§ **TRY IT**:
Output, please, exactly those lines of the listing that come before the line with "prev', j') =>", along with that line itself.

- Opening Delimiter -

-- invariant of B's sweep: p = processed part of tl, state = (best, (hd :: p).sum, last, |hd :: p|)
theorem pvFoldB_inv (levels : List Int) (K : Int) (hd : Int) (tl : List Int)
    (hs : PySem.List.sorted levels (fun x => x) false = hd :: tl) :
    ∀ (r p : List Int) (best pre prev j : Int),
      tl = p ++ r →
      j = ((hd :: p).length : Int) → pre = (hd :: p).sum →
      (∀ x ∈ hd :: p, x ≤ prev) → prev ∈ hd :: p →
      hd ≤ best →
      (0 ≤ K → pvCost levels best ≤ K) →
      (K < 0 → best = hd) →
      (∀ m, pvCost levels m ≤ K → m ≤ prev → m ≤ best) →
      (match r.foldl (find_max_level_step K) (best, pre, prev, j) with
       | (best', pre', prev', j') =>
          pre' = (hd :: (p ++ r)).sum ∧ j' = ((hd :: (p ++ r)).length : Int) ∧
          (∀ x ∈ hd :: (p ++ r), x ≤ prev') ∧ prev' ∈ hd :: (p ++ r) ∧
          hd ≤ best' ∧
          (0 ≤ K → pvCost levels best' ≤ K) ∧
          (K < 0 → best' = hd) ∧
          (∀ m, pvCost levels m ≤ K → m ≤ prev' → m ≤ best')) := by
  have hperm0 : (hd :: tl).Perm levels := hs ▸ PySem.List.sorted_perm levels (fun x => x) false
  have hpw0 : (hd :: tl).Pairwise (· ≤ ·) := by
    have := PySem.List.sorted_pairwise levels (fun x => x)
    rw [hs] at this
    exact this
  intro r
  induction r with
  | nil =>
    intro p best pre prev j hp hj hpre hle hmem hhd hfeas hneg hmax
    simp only [List.foldl_nil, List.append_nil]
    exact ⟨hpre, hj, hle, hmem, hhd, hfeas, hneg, hmax⟩
  | cons x rt ih =>
    intro p best pre prev j hp hj hpre hle hmem hhd hfeas hneg hmax
    -- order facts about the split (hd :: p) ++ (x :: rt) of the sorted list
    have hpw : ((hd :: p) ++ x :: rt).Pairwise (· ≤ ·) := by
      have : hd :: tl = (hd :: p) ++ x :: rt := by rw [hp]; rfl
      exact this ▸ hpw0
    have hsplit := (List.pairwise_append).mp hpw
    have hcross : ∀ a ∈ hd :: p, a ≤ x := fun a ha => hsplit.2.2 a ha x (by simp)
    have hxrt : ∀ b ∈ rt, x ≤ b := (List.pairwise_cons.mp hsplit.2.1).1
    have hperm : ((hd :: p) ++ x :: rt).Perm levels := by
      have : hd :: tl = (hd :: p) ++ x :: rt := by rw [hp]; rfl
      exact this ▸ hperm0
    have happ : tl = (p ++ [x]) ++ rt := by rw [hp, List.append_assoc]; rfl
    have hj0 : 0 < j := by rw [hj, List.length_cons]; push_cast; omega
    have hprevx : prev ≤ x := hcross prev hmem
    simp only [List.foldl_cons, find_max_level_step]
    have hflo : PySem.Int.floordiv (K + pre) j * j ≤ K + pre :=
      (PySem.Int.le_floordiv_iff_mul_le (by omega)).mp le_rfl
    set cand0 := PySem.Int.floordiv (K + pre) j with hcand0
    set cand := if x ≤ cand0 then x else cand0 with hcand
    have hcx : cand ≤ x := by rw [hcand]; split_ifs <;> omega
    have hcc : cand ≤ cand0 := by rw [hcand]; split_ifs <;> omega
    have hcmin : ∀ m : Int, m ≤ x → m ≤ cand0 → m ≤ cand := by
      intro m h1 h2; rw [hcand]; split_ifs <;> omega
    -- cost of any level in the gap (prev, x]
    have hcost_gap : ∀ m : Int, prev < m → m ≤ x → pvCost levels m = j * m - pre := by
      intro m h1 h2
      rw [pvCost_eval levels (hd :: p) (x :: rt) m hperm
            (fun y hy => by have := hle y hy; omega)
            (fun y hy => by
              rcases List.mem_cons.mp hy with rfl | hy
              · exact h2
              · have := hxrt y hy; omega)]
      rw [hj, hpre]
    have hcand_le : ∀ m : Int, prev < m → m ≤ x → pvCost levels m ≤ K → m ≤ cand := by
      intro m h1 h2 h3
      rw [hcost_gap m h1 h2] at h3
      exact hcmin m h2 ((PySem.Int.le_floordiv_iff_mul_le (by omega)).mpr (by nlinarith))
    have hcand_feas : prev < cand → pvCost levels cand ≤ K := by
      intro h1
      rw [hcost_gap cand h1 hcx]
      have h2 : j * cand ≤ j * cand0 := mul_le_mul_of_nonneg_left hcc (by omega)
      nlinarith
    -- on a negative budget the candidate never beats prev (prefix sum ≤ j * prev)
    have hno_neg : K < 0 → ¬ prev < cand := by
      intro hk hg
      have hsum : pre ≤ j * prev := by
        have := pvSum_le hle
        rw [← hpre, ← hj] at this
        omega
      have : ¬ prev ≤ cand0 := by
        intro h1
        have := (PySem.Int.le_floordiv_iff_mul_le (by omega : (0:Int) < j)).mp h1
        nlinarith
      omega
    split_ifs with hg
    · -- guard fired: best' = cand, and the budget must be nonnegative
      have hk : 0 ≤ K := by
        by_contra hk
        exact hno_neg (by omega) hg.1
      have hstep := ih (p ++ [x]) cand (pre + x) x (j + 1) happ (by simp [hj] <;> omega)
        (by simp [hpre] <;> ring)
        (by
          intro y hy
          have hy' : y ∈ hd :: p ∨ y = x := by
            rcases List.mem_cons.mp hy with h | h
            · exact Or.inl (by simp [h])
            · rcases List.mem_append.mp h with h | h
              · exact Or.inl (by simp [h])
              · simp at h; exact Or.inr h
          rcases hy' with h | rfl
          · exact hcross y h
          · exact le_rfl)
        (by simp)
        (by omega)
        (fun _ => hcand_feas hg.1)
        (fun h => absurd hk (by omega))
        (by
          intro m hm1 hm2
          by_cases h1 : m ≤ prev
          · have := hmax m hm1 h1; omega
          · exact hcand_le m (by omega) hm2 hm1)
      simpa only [List.append_assoc, List.singleton_append] using hstep
    · -- guard not fired: best' = best
      have hstep := ih (p ++ [x]) best (pre + x) x (j + 1) happ (by simp [hj] <;> omega)
        (by simp [hpre] <;> ring)
        (by
          intro y hy
          have hy' : y ∈ hd :: p ∨ y = x := by
            rcases List.mem_cons.mp hy with h | h
            · exact Or.inl (by simp [h])
            · rcases List.mem_append.mp h with h | h
              · exact Or.inl (by simp [h])
              · simp at h; exact Or.inr h
          rcases hy' with h | rfl
          · exact hcross y h
          · exact le_rfl)
        (by simp)
        hhd hfeas hneg
        (by
          intro m hm1 hm2
          by_cases h1 : m ≤ prev
          · exact hmax m hm1 h1
          · have hmc : m ≤ cand := hcand_le m (by omega) hm2 hm1
            by_contra hbm
            exact hg ⟨by omega, by omega⟩)
      simpa only [List.append_assoc, List.singleton_append] using hstep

- Closing Delimiter -

§ **YOUR SOLUTION**:
-- invariant of B's sweep: p = processed part of tl, state = (best, (hd :: p).sum, last, |hd :: p|)
theorem pvFoldB_inv (levels : List Int) (K : Int) (hd : Int) (tl : List Int)
    (hs : PySem.List.sorted levels (fun x => x) false = hd :: tl) :
    ∀ (r p : List Int) (best pre prev j : Int),
      tl = p ++ r →
      j = ((hd :: p).length : Int) → pre = (hd :: p).sum →
      (∀ x ∈ hd :: p, x ≤ prev) → prev ∈ hd :: p →
      hd ≤ best →
      (0 ≤ K → pvCost levels best ≤ K) →
      (K < 0 → best = hd) →
      (∀ m, pvCost levels m ≤ K → m ≤ prev → m ≤ best) →
      (match r.foldl (find_max_level_step K) (best, pre, prev, j) with
       | (best', pre', prev', j') =>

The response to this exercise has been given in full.